Study Objectives and Outcomes
The main objectives of the present study were to (1) compare the effect of tamoxifen and placebo on the incidence of VTEs during the 5-year intervention period and (2) determine which factors were associated with an increased risk of VTEs in each arm.

All VTEs were centrally adjudicated by an external committee that reviewed in a blinded fashion all case records of suspicious VTE submitted by the participating centers. Cases had to be confirmed by ultrasonography, Doppler ultrasonography, or hospital admissions records. Selection of the factors that could explain an association between VTEs and tamoxifen treatment was prespecified and included conventional risk factors for VTEs, such as age, body mass index (kg/m2), smoking, current or past use of ERT, trauma, surgery and immobilization, and diabetes mellitus.
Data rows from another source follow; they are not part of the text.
-- pv_equiv track=rewrite | github.com/Konano/database-special-topic-training-hw | lab2/main.py | findGt
-- ===== SOURCE A (Python) =====
-- def findGt(L, val):
--     num, pow2 = 0, 1
--     while num + pow2 <= len(L):
--         if L[num + pow2 - 1] <= val:
--             num, pow2 = num + pow2, pow2 * 2
--         else:
--             break
--     pow2 = pow2 // 2
--     while pow2 > 0:
--         if num + pow2 <= len(L) and L[num + pow2 - 1] <= val:
--             num += pow2
--         pow2 = pow2 // 2
--     return len(L) - num
-- ===== SOURCE B (Python) =====
-- def findGt(L, val):
--     lo, hi = 0, len(L)
--     while lo < hi:
--         mid = (lo + hi) // 2
--         if L[mid] <= val:
--             lo = mid + 1
--         else:
--             hi = mid
--     return len(L) - lo
-- ===== Notes on version B (the rewrite author's own statement) =====
-- stated objective: simpler
-- what changed: Replaces A's two-phase galloping search (exponential doubling then power-of-two refinement) with a single standard binary search over [0, len(L)) computing the bisect_right position.
-- outside the precondition, e.g. on findGt([5, 1], 3): A returns 2, B returns 0
import Mathlib
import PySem

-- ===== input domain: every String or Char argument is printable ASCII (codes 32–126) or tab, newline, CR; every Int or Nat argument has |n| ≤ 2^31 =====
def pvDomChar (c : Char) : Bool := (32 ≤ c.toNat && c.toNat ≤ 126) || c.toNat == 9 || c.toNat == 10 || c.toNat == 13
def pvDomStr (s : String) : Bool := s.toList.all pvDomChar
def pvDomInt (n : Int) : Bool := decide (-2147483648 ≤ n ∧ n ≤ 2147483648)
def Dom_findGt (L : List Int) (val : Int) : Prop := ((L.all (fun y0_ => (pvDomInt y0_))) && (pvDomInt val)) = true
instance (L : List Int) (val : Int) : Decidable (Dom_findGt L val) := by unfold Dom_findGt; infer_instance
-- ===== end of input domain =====

-- B replaces A's two-phase galloping search by a single standard binary search (simpler, same O(log n) cost).
-- All loops are ported with a structural fuel parameter large enough to be unreachable (a totality guard only).

-- ===== PORT A =====
-- first while loop: exponential doubling while L[num+pow2-1] <= val
def findGtGallop (L : List Int) (val : Int) (fuel num pow2 : Nat) : Nat × Nat :=
  match fuel with
  | 0 => (num, pow2)
  | fuel + 1 =>
    if num + pow2 ≤ L.length then
      if PySem.List.pyGetD L ((num + pow2 - 1 : Nat) : Int) 0 ≤ val then
        findGtGallop L val fuel (num + pow2) (pow2 * 2)
      else (num, pow2)
    else (num, pow2)

-- second while loop: refine with halving powers of two
def findGtRefine (L : List Int) (val : Int) (fuel num pow2 : Nat) : Nat :=
  match fuel with
  | 0 => num
  | fuel + 1 =>
    if pow2 > 0 then
      let num' := if num + pow2 ≤ L.length ∧ PySem.List.pyGetD L ((num + pow2 - 1 : Nat) : Int) 0 ≤ val
                  then num + pow2 else num
      findGtRefine L val fuel num' (pow2 / 2)
    else num

def findGt (L : List Int) (val : Int) : Int :=
  let (num, pow2) := findGtGallop L val (L.length + 1) 0 1
  ((L.length : Int)) - (findGtRefine L val (pow2 / 2 + 1) num (pow2 / 2) : Int)

-- ===== PORT B =====
-- while lo < hi: binary search for the bisect_right position
def findGtBS (L : List Int) (val : Int) (fuel lo hi : Nat) : Nat :=
  match fuel with
  | 0 => lo
  | fuel + 1 =>
    if lo < hi then
      let mid := (lo + hi) / 2
      if PySem.List.pyGetD L ((mid : Nat) : Int) 0 ≤ val then
        findGtBS L val fuel (mid + 1) hi
      else
        findGtBS L val fuel lo mid
    else lo

def findGt_alt (L : List Int) (val : Int) : Int :=
  ((L.length : Int)) - (findGtBS L val (L.length + 1) 0 L.length : Int)

-- ===== PRECONDITION & SPEC =====
-- Pre_ requires the elements ≤ val to form a prefix of L (true of every sorted list, the
-- search's natural domain): otherwise the landing position of either search is unspecified
-- and A's and B's values are both accidental and equally defensible.
def Pre_findGt (L : List Int) (val : Int) : Prop := L.Pairwise (fun a b => b ≤ val → a ≤ val)
instance (L : List Int) (val : Int) : Decidable (Pre_findGt L val) := by unfold Pre_findGt; infer_instance

def pvWitness_findGt : List Int × Int := ([-3, 0, 0, 2, 7], 0)

def Spec_findGt (L : List Int) (val : Int) (out : Int) : Prop := out = findGt_alt L val
instance (L : List Int) (val : Int) (out : Int) : Decidable (Spec_findGt L val out) := by unfold Spec_findGt; infer_instance

-- ===== CLAIM (what is proved, stated in full; the proofs are below) =====
def Claim_equal_findGt : Prop := ∀ (L : List Int) (val : Int), Dom_findGt L val → Pre_findGt L val → Spec_findGt L val (findGt L val)

-- ===== LEMMAS AND PROOFS =====

-- the number of elements ≤ val in a sorted list = length of the ≤-val prefix
def cLe (L : List Int) (val : Int) : Nat := (L.takeWhile (fun x => decide (x ≤ val))).length

theorem cLe_le_length (L : List Int) (val : Int) : cLe L val ≤ L.length := by
  simpa [cLe] using (List.takeWhile_sublist _).length_le

-- when the elements ≤ val form a prefix, L[i] ≤ val iff i < cLe L val
theorem sorted_le_iff (L : List Int) (val : Int)
    (hs : L.Pairwise (fun a b => b ≤ val → a ≤ val))
    (i : Nat) (hi : i < L.length) : L[i] ≤ val ↔ i < cLe L val := by
  have htle : cLe L val ≤ L.length := cLe_le_length L val
  constructor
  · intro h
    by_contra hit
    have ht : cLe L val ≤ i := by omega
    have htlt : cLe L val < L.length := by omega
    -- the element at position cLe does not satisfy the predicate
    have hdrop : 0 < (L.dropWhile (fun x => decide (x ≤ val))).length := by
      have := List.takeWhile_append_dropWhile (p := fun x => decide (x ≤ val)) (l := L)
      have hlen := congrArg List.length this
      simp only [List.length_append] at hlen
      simp only [cLe] at htlt
      omega
    have hnot := List.dropWhile_get_zero_not (p := fun x => decide (x ≤ val)) L hdrop
    have hsplit : L = L.takeWhile (fun x => decide (x ≤ val)) ++ L.dropWhile (fun x => decide (x ≤ val)) :=
      (List.takeWhile_append_dropWhile).symm
    have hgetd : L[cLe L val] = (L.dropWhile (fun x => decide (x ≤ val))).get ⟨0, hdrop⟩ := by
      rw [List.getElem_of_eq hsplit htlt,
          List.getElem_append_right (by simp [cLe])]
      simp [cLe, List.get_eq_getElem]
    have hnotval : ¬ L[cLe L val] ≤ val := by
      rw [hgetd]; simpa using hnot
    rcases Nat.eq_or_lt_of_le ht with heq | hlt
    · exact hnotval (heq ▸ h)
    · have := (List.pairwise_iff_getElem.mp hs) (cLe L val) i htlt hi hlt
      exact hnotval (this h)
  · intro h
    have hgt : L[i] = (L.takeWhile (fun x => decide (x ≤ val)))[i]'(by simpa [cLe] using h) :=
      ((List.takeWhile_prefix _).getElem _).symm
    have := List.mem_takeWhile_imp
      (List.getElem_mem (l := L.takeWhile (fun x => decide (x ≤ val))) (by simpa [cLe] using h))
    rw [hgt]
    simpa using this

-- the loop test `num+pow2 ≤ len ∧ L[num+pow2-1] ≤ val` characterised via cLe
theorem test_iff (L : List Int) (val : Int) (hs : L.Pairwise (fun a b => b ≤ val → a ≤ val)) (num pow2 : Nat)
    (hp : 0 < pow2) (hlen : num + pow2 ≤ L.length) :
    (PySem.List.pyGetD L ((num + pow2 - 1 : Nat) : Int) 0 ≤ val) ↔ num + pow2 ≤ cLe L val := by
  have hidx : num + pow2 - 1 < L.length := by omega
  rw [PySem.List.pyGetD_natCast, List.getD_eq_getElem _ _ hidx,
      sorted_le_iff L val hs _ hidx]
  omega

theorem refine_zero (L : List Int) (val : Int) (fuel num : Nat) :
    findGtRefine L val fuel num 0 = num := by
  cases fuel <;> simp [findGtRefine]

theorem refine_spec (L : List Int) (val : Int) (hs : L.Pairwise (fun a b => b ≤ val → a ≤ val)) :
    ∀ (k fuel num : Nat), k + 1 ≤ fuel → num ≤ cLe L val → cLe L val < num + 2 * 2 ^ k →
      findGtRefine L val fuel num (2 ^ k) = cLe L val := by
  intro k
  induction k with
  | zero =>
    intro fuel num hf h1 h2
    obtain ⟨f, rfl⟩ : ∃ f, fuel = f + 1 := ⟨fuel - 1, by omega⟩
    rw [findGtRefine]
    simp only [pow_zero, if_pos (by omega : (1:Nat) > 0)]
    have hnum : num = cLe L val ∨ num + 1 = cLe L val := by omega
    rcases hnum with h | h
    · have hneg : ¬ (num + 1 ≤ L.length ∧ PySem.List.pyGetD L ((num + 1 - 1 : Nat) : Int) 0 ≤ val) := by
        intro ⟨hl, ht⟩
        have := (test_iff L val hs num 1 (by omega) hl).mp ht
        omega
      simp only [hneg, if_false]
      rw [show (1:Nat)/2 = 0 from rfl, refine_zero]
      omega
    · have hl : num + 1 ≤ L.length := by
        have := cLe_le_length L val; omega
      have ht := (test_iff L val hs num 1 (by omega) hl).mpr (by omega)
      simp only [hl, ht, and_self, if_true]
      rw [show (1:Nat)/2 = 0 from rfl, refine_zero]
      omega
  | succ k ih =>
    intro fuel num hf h1 h2
    obtain ⟨f, rfl⟩ : ∃ f, fuel = f + 1 := ⟨fuel - 1, by omega⟩
    rw [findGtRefine]
    have hp : 0 < 2 ^ (k + 1) := by positivity
    simp only [if_pos hp]
    have hhalf : 2 ^ (k + 1) / 2 = 2 ^ k := by
      rw [pow_succ]; omega
    have hps : (2:Nat) ^ (k + 1) = 2 ^ k * 2 := pow_succ 2 k
    by_cases hl : num + 2 ^ (k + 1) ≤ L.length
    · by_cases ht : PySem.List.pyGetD L ((num + 2 ^ (k + 1) - 1 : Nat) : Int) 0 ≤ val
      · have hle := (test_iff L val hs num (2 ^ (k + 1)) hp hl).mp ht
        simp only [hl, ht, and_self, if_true, hhalf]
        exact ih f _ (by omega) hle (by omega)
      · have hgt : ¬ num + 2 ^ (k + 1) ≤ cLe L val := fun hc =>
          ht ((test_iff L val hs num (2 ^ (k + 1)) hp hl).mpr hc)
        simp only [hl, ht, and_false, if_false, hhalf]
        exact ih f _ (by omega) h1 (by omega)
    · have hc : cLe L val < num + 2 ^ (k + 1) := by
        have := cLe_le_length L val; omega
      simp only [hl, false_and, if_false, hhalf]
      exact ih f _ (by omega) h1 (by omega)

theorem gallop_spec (L : List Int) (val : Int) (hs : L.Pairwise (fun a b => b ≤ val → a ≤ val)) :
    ∀ (fuel num k : Nat), L.length + 1 - (num + 2 ^ k) ≤ fuel → num ≤ cLe L val →
      ∃ n j, findGtGallop L val fuel num (2 ^ k) = (n, 2 ^ j) ∧
        n ≤ cLe L val ∧ cLe L val < n + 2 ^ j := by
  intro fuel
  induction fuel with
  | zero =>
    intro num k hf h1
    exact ⟨num, k, rfl, h1, by have := cLe_le_length L val; omega⟩
  | succ fuel ih =>
    intro num k hf h1
    rw [findGtGallop]
    by_cases hl : num + 2 ^ k ≤ L.length
    · simp only [if_pos hl]
      by_cases ht : PySem.List.pyGetD L ((num + 2 ^ k - 1 : Nat) : Int) 0 ≤ val
      · have hle := (test_iff L val hs num (2 ^ k) (by positivity) hl).mp ht
        simp only [ht, if_true]
        have hrw : 2 ^ k * 2 = 2 ^ (k + 1) := by rw [pow_succ]
        have hp1 : 1 ≤ (2:Nat) ^ (k + 1) := Nat.one_le_two_pow
        rcases ih (num + 2 ^ k) (k + 1) (by omega) hle with ⟨n, j, heq, h2, h3⟩
        exact ⟨n, j, by rw [hrw]; exact heq, h2, h3⟩
      · simp only [ht, if_false]
        have : ¬ num + 2 ^ k ≤ cLe L val := fun hc =>
          ht ((test_iff L val hs num (2 ^ k) (by positivity) hl).mpr hc)
        exact ⟨num, k, rfl, h1, by omega⟩
    · simp only [if_neg hl]
      exact ⟨num, k, rfl, h1, by have := cLe_le_length L val; omega⟩

theorem bs_spec (L : List Int) (val : Int) (hs : L.Pairwise (fun a b => b ≤ val → a ≤ val)) :
    ∀ (fuel lo hi : Nat), hi - lo ≤ fuel → lo ≤ cLe L val → cLe L val ≤ hi → hi ≤ L.length →
      findGtBS L val fuel lo hi = cLe L val := by
  intro fuel
  induction fuel with
  | zero =>
    intro lo hi hf h1 h2 h3
    simp only [findGtBS]
    omega
  | succ fuel ih =>
    intro lo hi hf h1 h2 h3
    rw [findGtBS]
    by_cases hlt : lo < hi
    · simp only [if_pos hlt]
      have hmid : (lo + hi) / 2 < L.length := by omega
      have hiff : (PySem.List.pyGetD L (((lo + hi) / 2 : Nat) : Int) 0 ≤ val) ↔ (lo + hi) / 2 < cLe L val := by
        rw [PySem.List.pyGetD_natCast, List.getD_eq_getElem _ _ hmid]
        exact sorted_le_iff L val hs _ hmid
      by_cases ht : PySem.List.pyGetD L (((lo + hi) / 2 : Nat) : Int) 0 ≤ val
      · simp only [ht, if_true]
        exact ih _ _ (by omega) (by have := hiff.mp ht; omega) h2 h3
      · simp only [ht, if_false]
        exact ih _ _ (by omega) h1 (by have := hiff; omega) (by omega)
    · simp only [if_neg hlt]; omega

-- ===== VERDICT (by name: the statement is the Claim_ definition above) =====
theorem findGt_spec : Claim_equal_findGt := by
  intro L val _ hpre
  unfold Spec_findGt findGt findGt_alt
  have hb := bs_spec L val hpre (L.length + 1) 0 L.length (by omega) (by omega)
    (cLe_le_length L val) (le_refl _)
  rcases gallop_spec L val hpre (L.length + 1) 0 0 (by omega) (by omega) with
    ⟨n, j, heq, h1, h2'⟩
  simp only [pow_zero] at heq
  rw [heq]
  change (L.length : Int) - (findGtRefine L val (2 ^ j / 2 + 1) n (2 ^ j / 2) : Int) = _
  have hr : findGtRefine L val (2 ^ j / 2 + 1) n (2 ^ j / 2) = cLe L val := by
    cases j with
    | zero =>
      rw [show (2:Nat) ^ 0 / 2 = 0 from rfl, refine_zero]
      simp only [pow_zero] at h2'
      omega
    | succ k =>
      have hh : 2 ^ (k + 1) / 2 = 2 ^ k := by rw [pow_succ]; omega
      rw [hh]
      exact refine_spec L val hpre k _ n
        (by have h1k := Nat.lt_two_pow_self (n := k); omega) h1
        (by have := pow_succ 2 k; omega)
  rw [hr, hb]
In addition, we analyzed the association between risk factors for coronary heart disease (CHD) and VTEs and their interaction with tamoxifen, inasmuch as recent data indicate that atherosclerosis may induce VTEs or that the 2 conditions share common risk factors.6–8 For this purpose, we utilized the CHD score system developed by our group for assessing the eligibility of the women entering the trial, which included the following variables: stable angina (absent/present), 0/5; ischemic cardiopathy (no/yes), 0/3; total cholesterol (<250/250 to 300/>300 mg/dL), 0/1/2; diabetes (no/yes), 0/3; smoking (no/former/current, 5 to 20 cigarettes per day/>20 cigarettes per day), 0/2/2/3; family history of CHD (no/yes), 0/3; obesity (no/yes), 0/1; hypertension on treatment (no/yes), 0/1. This model has not been validated in previous settings. Finally, we utilized the latest version of the Framingham score system,13 a validated risk assessment model for CHD, which includes age, total cholesterol, HDL cholesterol, blood pressure, diabetes, and smoking. In this model, prediction of CHD risk factors is based on a prospective, single-center study of 2856 women 30 to 74 years old at baseline with 12 years of follow-up. However, as many as 1601 subjects were not assessable with the Framingham risk score in our study because baseline HDL cholesterol was not requested per protocol.

Statistical Methods
The Cox proportional-hazards regression model was used to assess the association between selected subject characteristics and the development of VTEs in the placebo group, thus identifying risk factors for VTEs in the study sample.14 The Cox model was also used to assess the effect of tamoxifen on the development of VTEs in the whole study group and in different subsets of subjects according to their baseline characteristics. A stepwise multivariate regression model was used to identify the baseline subject characteristics that were independently associated with the development of VTEs during tamoxifen intervention.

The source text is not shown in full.